Data below:
-- pv_equiv track=rewrite | github.com/MindFigment/synesthesian-dreams | networks/utils.py | multiplies
-- ===== SOURCE A (Python) =====
-- def multiplies(m):
--     l = []
--     for i in range(m - 1):
--         if len(l) > 0:
--             l.append(l[i-1] * 2)
--         else:
--             l.append(2)
--     return l
-- ===== SOURCE B (Python) =====
-- def multiplies(m):
--     return [1 << (i + 1) for i in range(m - 1)]
-- ===== Notes on version B (the rewrite author's own statement) =====
-- stated objective: simpler
-- what changed: Replaces the accumulator loop that doubles the previously appended element with a direct per-index computation: each element is a one shifted left by its index plus one, removing the cross-iteration data dependency.
import Mathlib
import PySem

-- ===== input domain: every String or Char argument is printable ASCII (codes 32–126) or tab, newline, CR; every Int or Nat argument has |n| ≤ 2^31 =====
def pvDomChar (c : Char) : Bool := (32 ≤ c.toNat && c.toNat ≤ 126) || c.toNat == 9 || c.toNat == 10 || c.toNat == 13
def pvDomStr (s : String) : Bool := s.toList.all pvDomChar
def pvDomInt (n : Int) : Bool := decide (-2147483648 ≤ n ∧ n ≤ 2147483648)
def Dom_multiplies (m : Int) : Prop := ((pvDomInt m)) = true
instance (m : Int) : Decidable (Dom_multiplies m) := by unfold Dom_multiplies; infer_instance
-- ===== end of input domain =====

-- B replaces A's doubling accumulator with a per-index closed form (1 shifted left by i+1) (objective: simpler).

-- ===== PORT A =====
-- l[i-1]: in-range by the loop (the branch guarantees l nonempty, so pyGet? returns some; .getD 0 is never taken)
def multiplies (m : Int) : List Int :=
  (PySem.List.pyRange 0 (m - 1) 1).foldl
    (fun l i =>
      if l.length > 0 then l ++ [(PySem.List.pyGet? l (i - 1)).getD 0 * 2]
      else l ++ [2]) []

-- ===== PORT B =====
def multiplies_alt (m : Int) : List Int :=
  (PySem.List.pyRange 0 (m - 1) 1).map (fun i => (1 : Int) <<< (i + 1).toNat)

-- ===== PRECONDITION & SPEC =====
def Spec_multiplies (m : Int) (out : List Int) : Prop := out = multiplies_alt m
instance (m : Int) (out : List Int) : Decidable (Spec_multiplies m out) := by unfold Spec_multiplies; infer_instance

-- ===== CLAIM (what is proved, stated in full; the proofs are below) =====
def Claim_equal_multiplies : Prop := ∀ (m : Int), Dom_multiplies m → Spec_multiplies m (multiplies m)

-- ===== LEMMAS AND PROOFS =====

theorem multiplies_fold_eq_map (n : Nat) :
    (PySem.List.pyRange 0 (n : Int) 1).foldl
      (fun l i =>
        if l.length > 0 then l ++ [(PySem.List.pyGet? l (i - 1)).getD 0 * 2]
        else l ++ [2]) ([] : List Int)
    = (PySem.List.pyRange 0 (n : Int) 1).map (fun i => 2 ^ (i + 1).toNat) := by
  induction n with
  | zero => simp [PySem.List.pyRange_one_eq_nil]
  | succ n ih =>
    have hsplit : PySem.List.pyRange 0 ((n + 1 : Nat) : Int) 1
        = PySem.List.pyRange 0 (n : Int) 1 ++ [(n : Int)] := by
      have := PySem.List.pyRange_one_succ_right (a := 0) (b := (n : Int)) (by positivity)
      rw [show ((n + 1 : Nat) : Int) = (n : Int) + 1 by push_cast; ring, this]
    rw [hsplit, List.foldl_append, List.map_append, ih]
    cases n with
    | zero => simp [PySem.List.pyRange_one_eq_nil]
    | succ k =>
      have hlen : ((PySem.List.pyRange 0 ((k + 1 : Nat) : Int) 1).map
          (fun i => (2:Int) ^ (i + 1).toNat)).length = k + 1 := by
        simp [PySem.List.length_pyRange_one]
      have hget : PySem.List.pyGet?
          ((PySem.List.pyRange 0 ((k + 1 : Nat) : Int) 1).map (fun i => (2:Int) ^ (i + 1).toNat))
          (((k + 1 : Nat) : Int) - 1) = some ((2:Int) ^ (k + 1)) := by
        have h1 : (((k + 1 : Nat) : Int) - 1) = ((k : Nat) : Int) := by push_cast; ring
        rw [h1, PySem.List.pyGet?_natCast, List.getElem?_map, PySem.List.pyRange_one]
        simp
      simp only [List.foldl_cons, List.foldl_nil, gt_iff_lt]
      rw [if_pos (by rw [hlen]; omega), hget]
      simp only [Option.getD_some, List.map_cons, List.map_nil]
      have h3 : (((k + 1 : Nat) : Int) + 1).toNat = k + 2 := by omega
      have h4 : (2:Int) ^ (k + 1) * 2 = 2 ^ (k + 2) := by ring
      rw [h3, h4]

-- ===== VERDICT (by name: the statement is the Claim_ definition above) =====
theorem shiftLeft_one_eq_pow : (fun i : Int => (1 : Int) <<< (((i + 1).toNat : Nat) : Int))
    = (fun i : Int => (2 : Int) ^ (i + 1).toNat) := by
  funext i
  rw [Int.shiftLeft_natCast_right, Int.shiftLeft_eq, one_mul]

theorem multiplies_spec : Claim_equal_multiplies := by
  intro m _
  unfold Spec_multiplies multiplies multiplies_alt
  rw [shiftLeft_one_eq_pow]
  by_cases h : m - 1 ≤ 0
  · rw [PySem.List.pyRange_one_eq_nil (by omega)]
    simp
  · have : m - 1 = ((m - 1).toNat : Int) := by omega
    rw [this]
    exact multiplies_fold_eq_map (m - 1).toNat
-- pv_equiv track=rewrite | github.com/lpullela/mi3_anemia | one_hot.py | bp_diast
-- ===== SOURCE A (Python) =====
-- def bp_diast( age_col ):
-- 	bins = [ 60 ]
-- 	start = 60
-- 	while start < 100:
-- 		bins.append( start + 5 )
-- 		start = start + 5
--
-- 	one_hot_array = []
--
-- 	for element in age_col:
-- 		app = True
-- 		for i in range ( len( bins )):
-- 			if int( element ) < bins[ i ]:
-- 				one_hot_array.append( i )
-- 				app = False
-- 				break
-- 		if app:
-- 			one_hot_array.append( len( bins ))
--
-- 	return one_hot_array
-- ===== SOURCE B (Python) =====
-- import bisect
--
-- def bp_diast(age_col):
--     bins = list(range(60, 101, 5))
--     return [bisect.bisect_right(bins, int(element)) for element in age_col]
-- ===== Notes on version B (the rewrite author's own statement) =====
-- stated objective: idiomatic
-- what changed: Replaces the hand-built while-loop bin list and the per-element linear early-break scan with range(60,101,5) plus a bisect_right binary-search lookup per element, collected by a list comprehension.
import Mathlib
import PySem

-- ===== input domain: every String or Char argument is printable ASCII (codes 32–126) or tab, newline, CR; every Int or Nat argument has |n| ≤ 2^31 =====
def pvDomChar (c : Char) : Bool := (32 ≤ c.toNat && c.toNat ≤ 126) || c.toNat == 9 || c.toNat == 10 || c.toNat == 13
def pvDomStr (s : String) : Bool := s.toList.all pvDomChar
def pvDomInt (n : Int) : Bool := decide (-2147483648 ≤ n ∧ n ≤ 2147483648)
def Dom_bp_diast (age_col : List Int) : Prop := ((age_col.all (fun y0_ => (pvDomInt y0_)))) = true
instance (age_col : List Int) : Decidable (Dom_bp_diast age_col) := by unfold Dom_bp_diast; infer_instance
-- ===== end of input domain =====

-- B replaces A's while-loop bin construction and per-element linear early-break scan
-- with range(60,101,5) and a bisect_right lookup per element (idiomatic; return value only).

-- ===== PORT A =====
-- the while loop 'while start < 100: bins.append(start+5); start += 5'
def pvBuildBins (bins : List Int) (start : Int) : List Int :=
  if _h : start < 100 then pvBuildBins (bins ++ [start + 5]) (start + 5) else bins
termination_by (100 - start).toNat
decreasing_by omega

-- the inner 'for i in range(len(bins)): if int(element) < bins[i]: append i; break'
-- with the 'if app: append(len(bins))' fall-through; i carries the current index.
def pvScanA (e : Int) (bs : List Int) (i : Int) : Int :=
  match bs with
  | [] => i
  | b :: rest => if e < b then i else pvScanA e rest (i + 1)

def bp_diast (age_col : List Int) : List Int :=
  age_col.map (fun element => pvScanA element (pvBuildBins [60] 60) 0)

-- ===== PORT B =====
def pvBinsAlt : List Int := PySem.List.pyRange 60 101 5

-- bisect.bisect_right on the sorted bins = length of the prefix of elements ≤ e
def pvBisectRight (bs : List Int) (e : Int) : Int :=
  ((bs.takeWhile (fun b => b ≤ e)).length : Int)

def bp_diast_alt (age_col : List Int) : List Int :=
  age_col.map (fun element => pvBisectRight pvBinsAlt element)

-- ===== PRECONDITION & SPEC =====
def Spec_bp_diast (age_col : List Int) (out : List Int) : Prop := out = bp_diast_alt age_col
instance (age_col : List Int) (out : List Int) : Decidable (Spec_bp_diast age_col out) := by unfold Spec_bp_diast; infer_instance

-- ===== CLAIM (what is proved, stated in full; the proofs are below) =====
def Claim_equal_bp_diast : Prop := ∀ (age_col : List Int), Dom_bp_diast age_col → Spec_bp_diast age_col (bp_diast age_col)

-- ===== LEMMAS AND PROOFS =====

theorem pvBuildBins_step (bins : List Int) (start : Int) (h : start < 100) :
    pvBuildBins bins start = pvBuildBins (bins ++ [start + 5]) (start + 5) := by
  conv_lhs => rw [pvBuildBins]
  simp [h]

theorem pvBuildBins_stop (bins : List Int) (start : Int) (h : ¬ start < 100) :
    pvBuildBins bins start = bins := by
  conv_lhs => rw [pvBuildBins]
  simp [h]

theorem pvBuildBins_eq : pvBuildBins [60] 60 = [60, 65, 70, 75, 80, 85, 90, 95, 100] := by
  norm_num [pvBuildBins_step, pvBuildBins_stop]

theorem pvBinsAlt_eq : pvBinsAlt = [60, 65, 70, 75, 80, 85, 90, 95, 100] := by decide

theorem pvScanA_takeWhile (e : Int) (bs : List Int) (i : Int) :
    pvScanA e bs i = i + ((bs.takeWhile (fun b => b ≤ e)).length : Int) := by
  induction bs generalizing i with
  | nil => simp [pvScanA]
  | cons b rest ih =>
    by_cases h : e < b
    · simp [pvScanA, h, List.takeWhile, show ¬ (b ≤ e) by omega]
    · simp [pvScanA, h, List.takeWhile, show b ≤ e by omega, ih]
      omega

-- ===== VERDICT (by name: the statement is the Claim_ definition above) =====
theorem bp_diast_spec : Claim_equal_bp_diast := by
  intro age_col _
  unfold Spec_bp_diast bp_diast bp_diast_alt
  refine List.map_congr_left (fun e _ => ?_)
  rw [pvBuildBins_eq, pvScanA_takeWhile, pvBisectRight, pvBinsAlt_eq]
  simp
lemma pvIns3_succ (b : Int) (h : 1 ≤ b) :
    pvIns3 (b + 1) = pvIns3 b ++
      (if (3 : Int) ∣ b then
        (if PySem.Int.mod b 5 ≠ 0 then [pvF (b-1) + 3, pvF (b-1) + 4]
         else [pvF (b-1) + 3, pvF (b-1) + 4, pvF (b-1) + 7, pvF (b-1) + 8]) else []) := by
  unfold pvIns3
  rw [pvRange3_succ b h, List.flatMap_append]
  by_cases hd : (3:Int) ∣ b <;> simp [hd]

lemma pvIns5_succ (b : Int) (h : 1 ≤ b) :
    pvIns5 (b + 1) = pvIns5 b ++
      (if (5 : Int) ∣ b then
        (if PySem.Int.mod b 3 ≠ 0 then [pvF (b-1) + 3, pvF (b-1) + 4] else []) else []) := by
  unfold pvIns5
  rw [pvRange5_succ b h, List.flatMap_append]
  by_cases hd : (5:Int) ∣ b <;> simp [hd]

lemma zpos_fizzbuzz' (c : Int) : pvZpos "fizzbuzz".toList (c + 1) = [c+3, c+4, c+7, c+8] := by
  rw [zpos_fizzbuzz]; simp only [List.cons.injEq, and_true]; omega
lemma zpos_fizz' (c : Int) : pvZpos "fizz".toList (c + 1) = [c+3, c+4] := by
  rw [zpos_fizz]; simp only [List.cons.injEq, and_true]; omega
lemma zpos_buzz' (c : Int) : pvZpos "buzz".toList (c + 1) = [c+3, c+4] := by
  rw [zpos_buzz]; simp only [List.cons.injEq, and_true]; omega

lemma pvPrefix (s : List Char) (m : Nat) (hm : m ≤ s.length) :
    (((List.range m).flatMap (fun (k : Nat) => pvChunkA s (1 + (k : Int)))).length : Int) = pvF m ∧
    (↑(pvZpos ((List.range m).flatMap (fun (k : Nat) => pvChunkA s (1 + (k : Int)))) 1) : Multiset Int) =
      ↑(((pvZpos (s.take m) 1).filter pvGood).map pvF) + ↑(pvIns3 ((m : Int) + 1)) + ↑(pvIns5 ((m : Int) + 1)) := by
  induction m with
  | zero =>
    constructor
    · norm_num
      decide
    · norm_num [pvZpos]
      rw [show pvIns3 1 = [] by decide, show pvIns5 1 = [] by decide]
      simp [pvZpos]
  | succ m ih =>
    obtain ⟨ih1, ih2⟩ := ih (Nat.le_of_succ_le hm)
    have hmlt : m < s.length := hm
    have hflat : (List.range (m+1)).flatMap (fun (k : Nat) => pvChunkA s (1 + (k : Int))) =
        (List.range m).flatMap (fun (k : Nat) => pvChunkA s (1 + (k : Int))) ++ pvChunkA s ((m : Int) + 1) := by
      rw [List.range_succ, List.flatMap_append]
      simp [add_comm]
    have hcast : ((m+1 : Nat) : Int) = (m : Int) + 1 := by push_cast; ring
    have hb1 : (1 : Int) ≤ (m : Int) + 1 := by omega
    have hsub : ((m : Int) + 1) - 1 = (m : Int) := by ring
    have htake : s.take (m+1) = s.take m ++ [s[m]] := by
      rw [List.take_succ, List.getElem?_eq_getElem hmlt]
      simp
    have hlentake : (s.take m).length = m := by
      rw [List.length_take]; omega
    have hoff : (1 : Int) + ((s.take m).length : Int) = (m : Int) + 1 := by
      rw [hlentake]; ring
    have hoffP : (1 : Int) + (((List.range m).flatMap (fun (k : Nat) => pvChunkA s (1 + (k : Int)))).length : Int)
        = pvF (m : Int) + 1 := by
      rw [ih1]; ring
    rw [hcast, hflat, htake]
    by_cases h3 : (3 : Int) ∣ ((m : Int) + 1) <;> by_cases h5 : (5 : Int) ∣ ((m : Int) + 1)
    · -- fizzbuzz
      have h15 : (15 : Int) ∣ ((m : Int) + 1) := by omega
      have hc : pvChunkA s ((m : Int) + 1) = "fizzbuzz".toList := by
        unfold pvChunkA
        rw [if_pos ⟨(PySem.Int.mod_eq_zero_iff_dvd _ _).mpr h3, (PySem.Int.mod_eq_zero_iff_dvd _ _).mpr h5⟩]
      have hF : pvF ((m : Int) + 1) = pvF (m : Int) + 8 := by
        rw [pvF_succ, if_pos h15]
      have hgood : pvGood ((m : Int) + 1) = false := by
        simp [pvGood, PySem.Int.mod_eq_zero_iff_dvd, h3]
      have hins3 : pvIns3 ((m : Int) + 1 + 1) = pvIns3 ((m : Int) + 1) ++
          [pvF (m : Int) + 3, pvF (m : Int) + 4, pvF (m : Int) + 7, pvF (m : Int) + 8] := by
        rw [pvIns3_succ _ hb1, if_pos h3, if_neg (by simp [PySem.Int.mod_eq_zero_iff_dvd, h5]), hsub]
      have hins5 : pvIns5 ((m : Int) + 1 + 1) = pvIns5 ((m : Int) + 1) := by
        rw [pvIns5_succ _ hb1, if_pos h5,
            if_neg (show ¬ (PySem.Int.mod ((m:Int)+1) 3 ≠ 0) by simp [PySem.Int.mod_eq_zero_iff_dvd, h3])]
        simp
      constructor
      · rw [List.length_append, hc, hF]
        push_cast
        rw [ih1]
        norm_num
      · rw [pvZpos_append, hc, hoffP, zpos_fizzbuzz']
        rw [pvZpos_append, hoff, zpos_single]
        rw [List.filter_append, List.map_append, hins3, hins5]
        have hfz : (List.filter pvGood (if s[m] = 'z' then [(m : Int) + 1] else [])).map pvF = [] := by
          by_cases hz : s[m] = 'z' <;> simp [hz, hgood]
        rw [hfz, List.append_nil]
        simp only [← Multiset.coe_add]
        rw [ih2]
        abel
    · -- fizz
      have h15 : ¬ (15 : Int) ∣ ((m : Int) + 1) := by omega
      have hc : pvChunkA s ((m : Int) + 1) = "fizz".toList := by
        unfold pvChunkA
        rw [if_neg (by simp [PySem.Int.mod_eq_zero_iff_dvd, h5]),
            if_pos ((PySem.Int.mod_eq_zero_iff_dvd _ _).mpr h3)]
      have hF : pvF ((m : Int) + 1) = pvF (m : Int) + 4 := by
        rw [pvF_succ, if_neg h15, if_pos h3]
      have hgood : pvGood ((m : Int) + 1) = false := by
        simp [pvGood, PySem.Int.mod_eq_zero_iff_dvd, h3]
      have hins3 : pvIns3 ((m : Int) + 1 + 1) = pvIns3 ((m : Int) + 1) ++
          [pvF (m : Int) + 3, pvF (m : Int) + 4] := by
        rw [pvIns3_succ _ hb1, if_pos h3, if_pos (by simp [PySem.Int.mod_eq_zero_iff_dvd, h5]), hsub]
      have hins5 : pvIns5 ((m : Int) + 1 + 1) = pvIns5 ((m : Int) + 1) := by
        rw [pvIns5_succ _ hb1, if_neg h5]
        simp
      constructor
      · rw [List.length_append, hc, hF]
        push_cast
        rw [ih1]
        norm_num
      · rw [pvZpos_append, hc, hoffP, zpos_fizz']
        rw [pvZpos_append, hoff, zpos_single]
        rw [List.filter_append, List.map_append, hins3, hins5]
        have hfz : (List.filter pvGood (if s[m] = 'z' then [(m : Int) + 1] else [])).map pvF = [] := by
          by_cases hz : s[m] = 'z' <;> simp [hz, hgood]
        rw [hfz, List.append_nil]
        simp only [← Multiset.coe_add]
        rw [ih2]
        abel
    · -- buzz
      have h15 : ¬ (15 : Int) ∣ ((m : Int) + 1) := by omega
      have hc : pvChunkA s ((m : Int) + 1) = "buzz".toList := by
        unfold pvChunkA
        rw [if_neg (by simp [PySem.Int.mod_eq_zero_iff_dvd, h3]),
            if_neg (by simp [PySem.Int.mod_eq_zero_iff_dvd, h3]),
            if_pos ((PySem.Int.mod_eq_zero_iff_dvd _ _).mpr h5)]
      have hF : pvF ((m : Int) + 1) = pvF (m : Int) + 4 := by
        rw [pvF_succ, if_neg h15, if_neg (by simpa using h3), if_pos h5]
      have hgood : pvGood ((m : Int) + 1) = false := by
        simp [pvGood, PySem.Int.mod_eq_zero_iff_dvd, h5]
      have hins3 : pvIns3 ((m : Int) + 1 + 1) = pvIns3 ((m : Int) + 1) := by
        rw [pvIns3_succ _ hb1, if_neg h3]
        simp
      have hins5 : pvIns5 ((m : Int) + 1 + 1) = pvIns5 ((m : Int) + 1) ++
          [pvF (m : Int) + 3, pvF (m : Int) + 4] := by
        rw [pvIns5_succ _ hb1, if_pos h5, if_pos (by simp [PySem.Int.mod_eq_zero_iff_dvd, h3]), hsub]
      constructor
      · rw [List.length_append, hc, hF]
        push_cast
        rw [ih1]
        norm_num
      · rw [pvZpos_append, hc, hoffP, zpos_buzz']
        rw [pvZpos_append, hoff, zpos_single]
        rw [List.filter_append, List.map_append, hins3, hins5]
        have hfz : (List.filter pvGood (if s[m] = 'z' then [(m : Int) + 1] else [])).map pvF = [] := by
          by_cases hz : s[m] = 'z' <;> simp [hz, hgood]
        rw [hfz, List.append_nil]
        simp only [← Multiset.coe_add]
        rw [ih2]
        abel
    · -- kept character
      have h15 : ¬ (15 : Int) ∣ ((m : Int) + 1) := by omega
      have hc : pvChunkA s ((m : Int) + 1) = [s[m]] := by
        unfold pvChunkA
        rw [if_neg (by simp [PySem.Int.mod_eq_zero_iff_dvd, h3]),
            if_neg (by simp [PySem.Int.mod_eq_zero_iff_dvd, h3]),
            if_neg (by simp [PySem.Int.mod_eq_zero_iff_dvd, h5]),
            hsub]
        rw [show ((m : Int)) = ((m : Nat) : Int) by norm_num, PySem.List.pyGet?_natCast,
            List.getElem?_eq_getElem hmlt]
        rfl
      have hF : pvF ((m : Int) + 1) = pvF (m : Int) + 1 := by
        rw [pvF_succ, if_neg h15, if_neg (by simpa using h3), if_neg (by simpa using h5)]
      have hgood : pvGood ((m : Int) + 1) = true := by
        simp [pvGood, PySem.Int.mod_eq_zero_iff_dvd, h3, h5]
      have hins3 : pvIns3 ((m : Int) + 1 + 1) = pvIns3 ((m : Int) + 1) := by
        rw [pvIns3_succ _ hb1, if_neg h3]
        simp
      have hins5 : pvIns5 ((m : Int) + 1 + 1) = pvIns5 ((m : Int) + 1) := by
        rw [pvIns5_succ _ hb1, if_neg h5]
        simp
      constructor
      · rw [List.length_append, hc, hF]
        push_cast
        rw [ih1]
        norm_num
      · rw [pvZpos_append, hc, hoffP, zpos_single]
        rw [pvZpos_append, hoff, zpos_single]
        rw [List.filter_append, List.map_append, hins3, hins5]
        have hfz : (List.filter pvGood (if s[m] = 'z' then [(m : Int) + 1] else [])).map pvF =
            (if s[m] = 'z' then [pvF (m : Int) + 1] else []) := by
          by_cases hz : s[m] = 'z' <;> simp [hz, hgood, hF]
        rw [hfz]
        by_cases hz : s[m] = 'z'
        · rw [if_pos hz]
          simp only [← Multiset.coe_add]
          rw [ih2]
          abel
        · rw [if_neg hz]
          simp only [← Multiset.coe_add, List.append_nil]
          rw [ih2]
End of Data.
• _What you should do_:
The output should be exactly the lines above from the line containing "def bp_diast (age_col" to the line containing "theorem pvBinsAlt_eq : pvBinsAlt", inclusive, with no other lines.

• _Task result_:
def bp_diast (age_col : List Int) : List Int :=
  age_col.map (fun element => pvScanA element (pvBuildBins [60] 60) 0)

-- ===== PORT B =====
def pvBinsAlt : List Int := PySem.List.pyRange 60 101 5

-- bisect.bisect_right on the sorted bins = length of the prefix of elements ≤ e
def pvBisectRight (bs : List Int) (e : Int) : Int :=
  ((bs.takeWhile (fun b => b ≤ e)).length : Int)

def bp_diast_alt (age_col : List Int) : List Int :=
  age_col.map (fun element => pvBisectRight pvBinsAlt element)

-- ===== PRECONDITION & SPEC =====
def Spec_bp_diast (age_col : List Int) (out : List Int) : Prop := out = bp_diast_alt age_col
instance (age_col : List Int) (out : List Int) : Decidable (Spec_bp_diast age_col out) := by unfold Spec_bp_diast; infer_instance

-- ===== CLAIM (what is proved, stated in full; the proofs are below) =====
def Claim_equal_bp_diast : Prop := ∀ (age_col : List Int), Dom_bp_diast age_col → Spec_bp_diast age_col (bp_diast age_col)

-- ===== LEMMAS AND PROOFS =====

theorem pvBuildBins_step (bins : List Int) (start : Int) (h : start < 100) :
    pvBuildBins bins start = pvBuildBins (bins ++ [start + 5]) (start + 5) := by
  conv_lhs => rw [pvBuildBins]
  simp [h]

theorem pvBuildBins_stop (bins : List Int) (start : Int) (h : ¬ start < 100) :
    pvBuildBins bins start = bins := by
  conv_lhs => rw [pvBuildBins]
  simp [h]

theorem pvBuildBins_eq : pvBuildBins [60] 60 = [60, 65, 70, 75, 80, 85, 90, 95, 100] := by
  norm_num [pvBuildBins_step, pvBuildBins_stop]

theorem pvBinsAlt_eq : pvBinsAlt = [60, 65, 70, 75, 80, 85, 90, 95, 100] := by decide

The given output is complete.